* Saved data entries
theorem floyd2_eq (F : (String × Int) → (String × Int)) (s0 : String × Int) (μ lam : Nat)
    (hlam : 1 ≤ lam) (hcyc : seqF F s0 (μ + lam) = seqF F s0 μ)
    (hinj : ∀ i j, i < j → j < μ + lam → seqF F s0 i ≠ seqF F s0 j)
    (c : Nat) (hc : 1 ≤ c) (hcd : lam ∣ c) :
    ∀ (fuel t : Nat), t ≤ μ → μ + 1 ≤ fuel + t →
      floyd2 F fuel (seqF F s0 t) (seqF F s0 (c + t)) (t : Int) = (seqF F s0 μ, (μ : Int)) := by
  intro fuel
  induction fuel with
  | zero => intro t h1 h2; omega
  | succ fuel ih =>
    intro t h1 h2
    rw [floyd2]
    by_cases ht : t = μ
    · subst ht
      have hmeet : seqF F s0 t = seqF F s0 (c + t) := by
        rw [Nat.add_comm c t]
        exact (rho_eq_of_dvd F s0 t lam hcyc t c le_rfl hcd).symm
      rw [if_pos hmeet]
    · have htlt : t < μ := by omega
      have hmeet : ¬ (seqF F s0 t = seqF F s0 (c + t)) := by
        intro heq
        have := rho_lower F s0 μ lam hlam hcyc hinj t (c + t) (by omega) heq
        omega
      rw [if_neg hmeet, ← seqF_succ F s0 t]
      have hh : F (seqF F s0 (c + t)) = seqF F s0 (c + (t + 1)) := by
        rw [← seqF_succ F s0 (c + t)]; congr 1
      have hcast : (t : Int) + 1 = ((t + 1 : Nat) : Int) := by push_cast; ring
      rw [hh, hcast]
      exact ih (t + 1) (by omega) (by omega)

theorem floyd3_eq (F : (String × Int) → (String × Int)) (s0 : String × Int) (μ lam : Nat)
    (hlam : 1 ≤ lam) (hcyc : seqF F s0 (μ + lam) = seqF F s0 μ)
    (hinj : ∀ i j, i < j → j < μ + lam → seqF F s0 i ≠ seqF F s0 j) :
    ∀ (fuel p : Nat), 1 ≤ p → p ≤ lam → lam + 1 ≤ fuel + p →
      floyd3 F fuel (seqF F s0 μ) (seqF F s0 (μ + p)) (p : Int) = (lam : Int) := by
  intro fuel
  induction fuel with
  | zero => intro p h1 h2 h3; omega
  | succ fuel ih =>
    intro p h1 h2 h3
    rw [floyd3]
    by_cases hp : p = lam
    · subst hp
      rw [if_pos hcyc.symm]
    · have hplt : p < lam := by omega
      have hmeet : ¬ (seqF F s0 μ = seqF F s0 (μ + p)) := by
        intro heq
        have hdvd := rho_dvd F s0 μ lam hlam hcyc hinj μ (μ + p) le_rfl (by omega) heq
        have : lam ∣ p := by simpa using hdvd
        have := Nat.le_of_dvd (by omega) this
        omega
      rw [if_neg hmeet]
      have hh : F (seqF F s0 (μ + p)) = seqF F s0 (μ + (p + 1)) := by
        rw [← seqF_succ F s0 (μ + p)]; congr 1
      have hcast : (p : Int) + 1 = ((p + 1 : Nat) : Int) := by push_cast; ring
      rw [hh, hcast]
      exact ih (p + 1) (by omega) (by omega) (by omega)

theorem buildCycle_eq (F : (String × Int) → (String × Int)) (s0 : String × Int) :
    ∀ (k t : Nat), buildCycle F k (seqF F s0 t) = (List.range k).map (fun j => seqF F s0 (t + j)) := by
  intro k
  induction k with
  | zero => intro t; simp [buildCycle]
  | succ k ih =>
    intro t
    rw [buildCycle, ← seqF_succ F s0 t, ih (t + 1), List.range_succ_eq_map]
    simp only [List.map_cons, List.map_map, Nat.add_zero]
    congr 1
    apply List.map_congr_left
    intro j _
    simp [Function.comp]
    congr 1
    omega

-- === the reference dict-walk (A's loop rewritten with modular arithmetic; proof-side only) ===

def refLoop (F : (String × Int) → (String × Int)) :
    Nat → PySem.Dict (String × Int) Int → (String × Int) → (List (String × Int)) × Int
  | 0, _, _ => ([], 0)
  | fuel + 1, seen, state =>
    if seen.contains state then
      let ls := seen.getD state 0
      (seen.keys.drop ls.toNat, ls)
    else
      refLoop F fuel (seen.insert state (seen.size : Int)) (F state)

def dictA (L : List (String × Int)) : PySem.Dict (String × Int) Unit :=
  PySem.Dict.mk (L.map (fun k => (k, ())))
def dictB (L : List (String × Int)) (j : Nat) : PySem.Dict (String × Int) Int :=
  PySem.Dict.mk ((L.zipIdx j).map (fun p => (p.1, (p.2 : Int))))

theorem keys_dictA (L : List (String × Int)) : (dictA L).keys = L := by
  simp [dictA, PySem.Dict.keys_mk, Function.comp_def]
theorem keys_dictB (L : List (String × Int)) (j : Nat) : (dictB L j).keys = L := by
  simp [dictB, PySem.Dict.keys_mk, Function.comp_def]
theorem contains_dictA (L : List (String × Int)) (s : String × Int) :
    (dictA L).contains s = decide (s ∈ L) := by
  rw [PySem.Dict.contains_eq_decide_mem_keys, keys_dictA]
theorem contains_dictB (L : List (String × Int)) (j : Nat) (s : String × Int) :
    (dictB L j).contains s = decide (s ∈ L) := by
  rw [PySem.Dict.contains_eq_decide_mem_keys, keys_dictB]
theorem insert_dictA (L : List (String × Int)) (s : String × Int) (h : s ∉ L) :
    (dictA L).insert s () = dictA (L ++ [s]) := by
  apply PySem.Dict.ext
  rw [PySem.Dict.items_insert_of_not_contains _ _ (by simp [contains_dictA, h])]
  simp [dictA]
theorem insert_dictB (L : List (String × Int)) (s : String × Int) (h : s ∉ L) :
    (dictB L 0).insert s ((dictB L 0).size : Int) = dictB (L ++ [s]) 0 := by
  apply PySem.Dict.ext
  rw [PySem.Dict.items_insert_of_not_contains _ _ (by simp [contains_dictB, h])]
  have hsize : (dictB L 0).size = L.length := by
    simp [dictB, PySem.Dict.size]
  rw [hsize]
  simp [dictB, List.zipIdx_append]
theorem pyGet?_total {xs : List String} {i : Int} (h0 : 0 ≤ i) (h1 : i < (xs.length : Int)) :
    ∃ d, PySem.List.pyGet? xs i = some d := by
  unfold PySem.List.pyGet? PySem.List.pyIdx?
  rw [if_pos h0, if_pos h1]
  have hlt : i.toNat < xs.length := by omega
  exact ⟨xs[i.toNat], by simp [List.getElem?_eq_getElem hlt]⟩
theorem pyGet?_oob {xs : List String} {i : Int} (h0 : 0 ≤ i) (h1 : (xs.length : Int) ≤ i) :
    PySem.List.pyGet? xs i = none := by
  unfold PySem.List.pyGet? PySem.List.pyIdx?
  rw [if_pos h0, if_neg (by omega)]
  rfl

-- value stored in dictB for the i-th key of a duplicate-free key list
theorem getD_dictB_idx :
    ∀ (L : List (String × Int)) (j i : Nat) (hi : i < L.length), L.Nodup →
      (dictB L j).getD L[i] 0 = ((j + i : Nat) : Int)
  | [], _, i, hi, _ => by simp at hi
  | k :: rest, j, i, hi, hnd => by
    have hz : (k :: rest).zipIdx j = (k, j) :: rest.zipIdx (j + 1) := List.zipIdx_cons
    match i with
    | 0 =>
      simp [dictB, hz, PySem.Dict.getD_eq_get?_getD, PySem.Dict.get?_mk_cons]
    | i + 1 =>
      have hi' : i < rest.length := by simpa using hi
      have hne : k ≠ rest[i] := by
        intro h
        exact (List.nodup_cons.mp hnd).1 (h ▸ List.getElem_mem hi')
      have hrec := getD_dictB_idx rest (j + 1) i hi' (List.nodup_cons.mp hnd).2
      have hL : (k :: rest)[i + 1] = rest[i] := by simp
      rw [hL]
      simp only [dictB, hz, List.map_cons, PySem.Dict.getD_eq_get?_getD,
        PySem.Dict.get?_mk_cons] at hrec ⊢
      rw [if_neg (by simpa using hne)]
      rw [hrec]
      congr 1
      omega

-- the reference loop computes (orbit[μ:m], μ)
theorem refLoop_spec (F : (String × Int) → (String × Int)) (s0 : String × Int) (μ lam : Nat)
    (hlam : 1 ≤ lam) (hcyc : seqF F s0 (μ + lam) = seqF F s0 μ)
    (hinj : ∀ i j, i < j → j < μ + lam → seqF F s0 i ≠ seqF F s0 j) :
    ∀ (fuel k : Nat), k ≤ μ + lam → μ + lam + 1 ≤ fuel + k →
      refLoop F fuel (dictB ((List.range k).map (seqF F s0)) 0) (seqF F s0 k) =
        (((List.range (μ + lam)).map (seqF F s0)).drop μ, (μ : Int)) := by
  intro fuel
  induction fuel with
  | zero => intro k h1 h2; omega
  | succ fuel ih =>
    intro k h1 h2
    rw [refLoop]
    by_cases hk : k = μ + lam
    · subst hk
      set L := (List.range (μ + lam)).map (seqF F s0) with hL
      have hmem : seqF F s0 (μ + lam) ∈ L := by
        rw [hcyc]
        exact List.mem_map.mpr ⟨μ, List.mem_range.mpr (by omega), rfl⟩
      rw [if_pos (by simp [contains_dictB, hmem])]
      have hnd : L.Nodup := by
        apply List.Nodup.map_on _ (List.nodup_range)
        intro i hi j hj hij
        rcases Nat.lt_trichotomy i j with h | h | h
        · exact absurd hij (hinj i j h (List.mem_range.mp hj))
        · exact h
        · exact absurd hij.symm (hinj j i h (List.mem_range.mp hi))
      have hμlt : μ < L.length := by simp [hL]; omega
      have hkey : seqF F s0 (μ + lam) = L[μ] := by
        rw [hcyc]; simp [hL]
      have hget : (dictB L 0).getD (seqF F s0 (μ + lam)) 0 = ((μ : Nat) : Int) := by
        rw [hkey]
        simpa using getD_dictB_idx L 0 μ hμlt hnd
      rw [hget, keys_dictB]
      simp
    · have hklt : k < μ + lam := by omega
      set L := (List.range k).map (seqF F s0) with hL
      have hnmem : seqF F s0 k ∉ L := by
        intro hmem
        obtain ⟨j, hj, hje⟩ := List.mem_map.mp hmem
        exact hinj j k (List.mem_range.mp hj) hklt hje
      rw [if_neg (by simp [contains_dictB, hnmem])]
      rw [insert_dictB L _ hnmem, ← seqF_succ F s0 k]
      have hL' : L ++ [seqF F s0 k] = (List.range (k + 1)).map (seqF F s0) := by
        rw [List.range_succ, List.map_append]
        simp [hL]
      rw [hL']
      exact ih (k + 1) (by omega) (by omega)

-- === A's loop runs in lockstep with the reference loop ===

theorem scan_eq_getD (t : String × Int) :
    ∀ (L : List (String × Int)) (j : Nat), t ∈ L →
      frA_scan L t (j : Int) = (dictB L j).getD t 0
  | [], _, h => by simp at h
  | k :: rest, j, h => by
    rw [frA_scan]
    have hz : (k :: rest).zipIdx j = (k, j) :: rest.zipIdx (j + 1) := List.zipIdx_cons
    by_cases hk : k = t
    · subst hk
      simp [dictB, hz, PySem.Dict.getD_eq_get?_getD, PySem.Dict.get?_mk_cons]
    · have ht : t ∈ rest := by
        rcases List.mem_cons.mp h with h | h
        · exact absurd h.symm hk
        · exact h
      have hrec := scan_eq_getD t rest (j + 1) ht
      rw [if_neg hk, show (j : Int) + 1 = ((j + 1 : Nat) : Int) by push_cast; ring, hrec]
      simp [dictB, hz, PySem.Dict.getD_eq_get?_getD, PySem.Dict.get?_mk_cons, hk]

theorem frAB (nd : PySem.Dict String (String × String)) (directions : List String)
    (hne : directions ≠ []) :
    ∀ (f : Nat) (K : List (String × Int)) (s : String × Int) (stepA : Int),
      (stepA = s.2 ∨ (stepA = -1 ∧ s.2 = (directions.length : Int) - 1)) →
      0 ≤ s.2 → s.2 < (directions.length : Int) → s ∉ K →
      frA_loop nd directions f (dictA (K ++ [s])) s.1 stepA
        = refLoop (fStep nd directions (directions.length : Int)) (f + 1) (dictB K 0) s := by
  intro f
  induction f with
  | zero =>
    intro K s stepA hinv h0 h1 hK
    rw [frA_loop, refLoop,
      if_neg (show ¬((dictB K 0).contains s = true) by simp [contains_dictB, hK]),
      refLoop]
  | succ f ih =>
    intro K s stepA hinv h0 h1 hK
    have hlen : 0 < (directions.length : Int) := by
      have := List.length_pos_iff.mpr hne; exact_mod_cast this
    have hstep1 : stepA + 1 = s.2 + 1 ∨ (stepA + 1 = 0 ∧ s.2 + 1 = (directions.length : Int)) := by
      rcases hinv with h | ⟨h, h'⟩ <;> omega
    rw [frA_loop, refLoop,
      if_neg (show ¬((dictB K 0).contains s = true) by simp [contains_dictB, hK])]
    have hmn : 0 ≤ PySem.Int.mod (s.2 + 1) (directions.length : Int) :=
      PySem.Int.mod_nonneg _ hlen
    have hml : PySem.Int.mod (s.2 + 1) (directions.length : Int) < (directions.length : Int) :=
      PySem.Int.mod_lt _ hlen
    have hsd : (match PySem.List.pyGet? directions (stepA + 1) with
        | some d => (stepA + 1, d)
        | none => (0, (PySem.List.pyGet? directions 0).getD ""))
        = (PySem.Int.mod (s.2 + 1) (directions.length : Int),
           (PySem.List.pyGet? directions (PySem.Int.mod (s.2 + 1) (directions.length : Int))).getD "") := by
      rcases hstep1 with h | ⟨h, h'⟩
      · rcases lt_or_ge (s.2 + 1) (directions.length : Int) with hlt | hge
        · have hm : PySem.Int.mod (s.2 + 1) (directions.length : Int) = s.2 + 1 := by
            rw [PySem.Int.mod_eq_emod_of_pos hlen, Int.emod_eq_of_lt (by omega) hlt]
          obtain ⟨d, hd⟩ := pyGet?_total (by omega : (0:Int) ≤ s.2 + 1) hlt
          rw [h, hd, hm, hd]
          rfl
        · have h2 : s.2 + 1 = (directions.length : Int) := by omega
          have hm : PySem.Int.mod (s.2 + 1) (directions.length : Int) = 0 := by
            rw [h2, PySem.Int.mod_eq_emod_of_pos hlen, Int.emod_self]
          rw [h, hm, h2, pyGet?_oob (by omega) le_rfl]
      · have hm : PySem.Int.mod (s.2 + 1) (directions.length : Int) = 0 := by
          rw [h', PySem.Int.mod_eq_emod_of_pos hlen, Int.emod_self]
        obtain ⟨d0, hd0⟩ := pyGet?_total le_rfl hlen
        rw [h, hd0, hm, hd0]
        rfl
    rw [hsd]
    simp only []
    set t2 : Int := PySem.Int.mod (s.2 + 1) (directions.length : Int) with ht2
    set nx : String := (if (PySem.List.pyGet? directions t2).getD "" = "L"
      then ((nd.get? s.1).getD ("", "")).1 else ((nd.get? s.1).getD ("", "")).2) with hnx
    have hF : fStep nd directions (directions.length : Int) s = (nx, t2) := rfl
    rw [insert_dictB K s hK, hF]
    by_cases hmem : (nx, t2) ∈ K ++ [s]
    · rw [refLoop]
      rw [if_pos (show (dictA (K ++ [s])).contains (nx, t2) = true by
          simp [contains_dictA, hmem]),
        if_pos (show (dictB (K ++ [s]) 0).contains (nx, t2) = true by
          simp [contains_dictB, hmem])]
      have hscan := scan_eq_getD (nx, t2) (K ++ [s]) 0 hmem
      simp only [Nat.cast_zero] at hscan
      simp only [keys_dictA, keys_dictB, hscan]
    · rw [if_neg (show ¬((dictA (K ++ [s])).contains (nx, t2) = true) by
          simp [contains_dictA, hmem]),
        insert_dictA _ _ hmem]
      exact ih (K ++ [s]) (nx, t2) t2 (Or.inl rfl) hmn hml hmem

* DIRECTIONS
Please show the lines in the entries above that hold the string "hlen".

* YOUR RESPONSE
    have hlen : 0 < (directions.length : Int) := by
      PySem.Int.mod_nonneg _ hlen
      PySem.Int.mod_lt _ hlen
            rw [PySem.Int.mod_eq_emod_of_pos hlen, Int.emod_eq_of_lt (by omega) hlt]
            rw [h2, PySem.Int.mod_eq_emod_of_pos hlen, Int.emod_self]
          rw [h', PySem.Int.mod_eq_emod_of_pos hlen, Int.emod_self]
        obtain ⟨d0, hd0⟩ := pyGet?_total le_rfl hlen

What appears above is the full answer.